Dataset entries
-- pv_equiv track=rewrite | github.com/wooktori/algorithm | 프로그래머스/python/LV1/공원.py | solution
-- ===== SOURCE A (Python) =====
-- def check(m, park, i, j):
--     for a in range(i, i + m):
--         for b in range(j, j + m):
--             if a < len(park) and b < len(park[0]):
--                 if park[a][b] != "-1":
--                     return False
--             else:
--                 return False
--     return True
--
-- def solution(mats, park):
--     answer = 0
--     mats.sort(reverse=True)
--     for m in mats:
--         for i in range(len(park)):
--             for j in range(len(park[0])):
--                 if check(m, park, i, j):
--                     return m
--     return -1
-- ===== SOURCE B (Python) =====
-- def solution(mats, park):
--     # One sweep computes M, the side of the largest all-free square in the park,
--     # (grown incrementally, so M only ever increases); the answer is then the
--     # largest mat size not exceeding M.  Unlike A, mats is not sorted (or mutated).
--     R = len(park)
--     C = len(park[0])
--     if C == 0:
--         return -1
--
--     def empty(i, j, m):
--         # the m x m square with top-left corner (i, j); caller keeps it in range
--         return all(park[a][b] == "-1" for a in range(i, i + m) for b in range(j, j + m))
--
--     M = 0
--     for i in range(R):
--         for j in range(C):
--             while i + M < R and j + M < C and empty(i, j, M + 1):
--                 M += 1
--     return max((m for m in mats if m <= M), default=-1)
-- ===== Notes on version B (the rewrite author's own statement) =====
-- stated objective: alternative
-- what changed: Instead of sorting the mats and re-scanning the whole park with a brute m*m check for each mat, B makes a single sweep over the park that incrementally grows the side M of the largest all-free square (M never shrinks), and then answers with the largest mat size not exceeding M in one pass over mats, without sorting or mutating it.
-- outside the precondition, e.g. on solution([], []): A returns -1, B raises IndexError; on solution([-1], [['x', 'x'], ['x']]): A returns -1, B raises IndexError
import Mathlib
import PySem

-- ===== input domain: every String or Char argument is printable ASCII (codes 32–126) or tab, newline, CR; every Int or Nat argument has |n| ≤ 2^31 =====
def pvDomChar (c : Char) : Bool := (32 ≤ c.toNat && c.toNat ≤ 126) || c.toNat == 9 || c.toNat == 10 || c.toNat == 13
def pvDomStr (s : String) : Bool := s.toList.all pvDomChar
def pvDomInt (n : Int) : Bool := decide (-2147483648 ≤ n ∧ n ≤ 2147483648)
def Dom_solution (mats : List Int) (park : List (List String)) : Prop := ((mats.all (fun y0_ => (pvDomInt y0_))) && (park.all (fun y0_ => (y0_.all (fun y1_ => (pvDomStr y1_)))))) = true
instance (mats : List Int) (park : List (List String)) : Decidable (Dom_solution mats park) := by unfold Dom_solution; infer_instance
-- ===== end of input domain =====

-- B replaces A's per-mat full-park scans by one incremental sweep computing the largest
-- all-free square side M, then takes the largest mat size ≤ M (alternative algorithm;
-- return-value equivalence only: A sorts `mats` in place, B does not mutate it).


-- ===== PORT A =====
-- check(m, park, i, j): nested loops with early `return False` = Bool `all` over both ranges
def checkA (m : Int) (park : List (List String)) (i j : Int) : Bool :=
  (PySem.List.pyRange i (i + m) 1).all (fun a =>
    (PySem.List.pyRange j (j + m) 1).all (fun b =>
      decide (a < (park.length : Int)) && decide (b < ((park.headD []).length : Int)) &&
        ((PySem.List.pyGet? ((PySem.List.pyGet? park a).getD []) b).getD "") == "-1"))
        -- park[a][b]: in range whenever A does not raise (Pre_); the .getD defaults are unreachable there

-- triple nested loop with early `return m` = find? over the sorted mats of an any/any scan
def solution (mats : List Int) (park : List (List String)) : Int :=
  let ms := PySem.List.sorted mats (fun x => x) true   -- mats.sort(reverse=True)
  match ms.find? (fun m =>
      (PySem.List.pyRange 0 (park.length : Int) 1).any (fun i =>
        (PySem.List.pyRange 0 ((park.headD []).length : Int) 1).any (fun j =>
          checkA m park i j))) with
  | some m => m
  | none => -1

-- ===== PORT B =====
-- empty(i, j, m) of Source B: all cells of the m×m square at (i, j) equal "-1"
def emptyB (park : List (List String)) (i j m : Nat) : Bool :=
  (List.range' i m).all (fun a =>
    (List.range' j m).all (fun b => ((park.getD a []).getD b "") == "-1"))

-- the `while i+M < R and j+M < C and empty(i, j, M+1): M += 1` loop of Source B;
-- fuel R suffices: the guard forces M < R, and M grows by 1 each iteration
def grow (park : List (List String)) (R C i j : Nat) : Nat → Nat → Nat
  | 0, M => M
  | fuel + 1, M =>
      if i + M < R && j + M < C && emptyB park i j (M + 1) then
        grow park R C i j fuel (M + 1)
      else M

def solution_alt (mats : List Int) (park : List (List String)) : Int :=
  let R := park.length
  let C := (park.headD []).length
  if C = 0 then -1
  else
    let M := (List.range R).foldl (fun M i =>
      (List.range C).foldl (fun M j => grow park R C i j R M) M) 0
    PySem.List.maxD (mats.filter (fun m => m ≤ (M : Int))) (fun x => x) (-1)

-- ===== PRECONDITION & SPEC =====
-- Pre_ excludes the empty park (A raises IndexError at park[0] whenever mats ≠ []) and parks
-- with a later row shorter than the first row, on which both programs raise IndexError on the
-- cells they happen to scan (A may return first for some mats — see the cites); rows longer
-- than the first are fine and admitted.
def Pre_solution (mats : List Int) (park : List (List String)) : Prop :=
  park ≠ [] ∧ ∀ r ∈ park, (park.headD []).length ≤ r.length
instance (mats : List Int) (park : List (List String)) : Decidable (Pre_solution mats park) := by
  unfold Pre_solution; infer_instance
def pvWitness_solution : List Int × List (List String) :=
  ([2, 1], [["-1", "-1"], ["-1", "x"]])
def Spec_solution (mats : List Int) (park : List (List String)) (out : Int) : Prop := out = solution_alt mats park
instance (mats : List Int) (park : List (List String)) (out : Int) : Decidable (Spec_solution mats park out) := by unfold Spec_solution; infer_instance

-- ===== CLAIM (what is proved, stated in full; the proofs are below) =====
def Claim_equal_solution : Prop := ∀ (mats : List Int) (park : List (List String)), Dom_solution mats park → Pre_solution mats park → Spec_solution mats park (solution mats park)

-- ===== LEMMAS AND PROOFS =====

-- abbreviations used by the proofs
def Cpk (park : List (List String)) : Nat := (park.headD []).length

def cellFree (park : List (List String)) (a b : Nat) : Bool :=
  ((park.getD a []).getD b "") == "-1"

-- "an m×m square of free cells with top-left (i, j) lies inside the park"
def Fit (park : List (List String)) (i j m : Nat) : Prop :=
  i + m ≤ park.length ∧ j + m ≤ Cpk park ∧
    ∀ a < m, ∀ b < m, cellFree park (i + a) (j + b) = true

theorem fit_mono (park : List (List String)) (i j m k : Nat)
    (h : Fit park i j m) (hk : k ≤ m) : Fit park i j k := by
  obtain ⟨h1, h2, h3⟩ := h
  exact ⟨by omega, by omega, fun a ha b hb => h3 a (by omega) b (by omega)⟩


theorem emptyB_iff (park : List (List String)) (i j m : Nat) :
    emptyB park i j m = true ↔ ∀ a < m, ∀ b < m, cellFree park (i + a) (j + b) = true := by
  simp only [emptyB, List.all_eq_true, List.mem_range'_1, cellFree]
  constructor
  · intro h a ha b hb
    exact h (i + a) ⟨by omega, by omega⟩ (j + b) ⟨by omega, by omega⟩
  · rintro h a ⟨ha1, ha2⟩ b ⟨hb1, hb2⟩
    have h1 : i + (a - i) = a := by omega
    have h2 : j + (b - j) = b := by omega
    have := h (a - i) (by omega) (b - j) (by omega)
    rwa [h1, h2] at this

theorem growStep_iff (park : List (List String)) (i j M : Nat) :
    (i + M < park.length && j + M < Cpk park && emptyB park i j (M + 1)) = true
      ↔ Fit park i j (M + 1) := by
  simp only [Bool.and_eq_true, decide_eq_true_eq, Fit, emptyB_iff]
  constructor
  · rintro ⟨⟨h1, h2⟩, h3⟩; exact ⟨by omega, by omega, h3⟩
  · rintro ⟨h1, h2, h3⟩; exact ⟨⟨by omega, by omega⟩, h3⟩

theorem grow_ge (park : List (List String)) (R C i j : Nat) :
    ∀ fuel M, M ≤ grow park R C i j fuel M := by
  intro fuel
  induction fuel with
  | zero => intro M; simp [grow]
  | succ n ih =>
      intro M
      simp only [grow]
      split
      · exact le_trans (Nat.le_succ M) (ih (M + 1))
      · exact le_refl M

theorem grow_fit (park : List (List String)) (i j : Nat) :
    ∀ fuel M, grow park park.length (Cpk park) i j fuel M = M ∨
      Fit park i j (grow park park.length (Cpk park) i j fuel M) := by
  intro fuel
  induction fuel with
  | zero => intro M; exact Or.inl rfl
  | succ n ih =>
      intro M
      simp only [grow]
      split
      · rename_i hc
        rcases ih (M + 1) with h | h
        · right; rw [h]; exact (growStep_iff park i j M).mp hc
        · right; exact h
      · exact Or.inl rfl

theorem grow_not_fit (park : List (List String)) (i j : Nat) :
    ∀ fuel M, park.length ≤ M + fuel →
      ¬ Fit park i j (grow park park.length (Cpk park) i j fuel M + 1) := by
  intro fuel
  induction fuel with
  | zero =>
      intro M h hf
      simp only [grow] at hf
      have := hf.1
      omega
  | succ n ih =>
      intro M h
      simp only [grow]
      split
      · exact ih (M + 1) (by omega)
      · rename_i hc
        intro hf
        exact hc ((growStep_iff park i j M).mpr hf)

theorem grow_ub (park : List (List String)) (i j M k : Nat)
    (hk : Fit park i j k) :
    k ≤ grow park park.length (Cpk park) i j park.length M := by
  rcases Nat.lt_or_ge (grow park park.length (Cpk park) i j park.length M) k with h | h
  · exact absurd (fit_mono park i j k _ hk (by omega))
      (grow_not_fit park i j park.length M (by omega))
  · exact h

What to produce: For this task, write out exactly the lines of the entries above, starting at the line with "R = len(park)" and ending at the line with "-- stated objective: alternative", both included, and no others.

Answer to the exercise:
--     R = len(park)
--     C = len(park[0])
--     if C == 0:
--         return -1
--
--     def empty(i, j, m):
--         # the m x m square with top-left corner (i, j); caller keeps it in range
--         return all(park[a][b] == "-1" for a in range(i, i + m) for b in range(j, j + m))
--
--     M = 0
--     for i in range(R):
--         for j in range(C):
--             while i + M < R and j + M < C and empty(i, j, M + 1):
--                 M += 1
--     return max((m for m in mats if m <= M), default=-1)
-- ===== Notes on version B (the rewrite author's own statement) =====
-- stated objective: alternative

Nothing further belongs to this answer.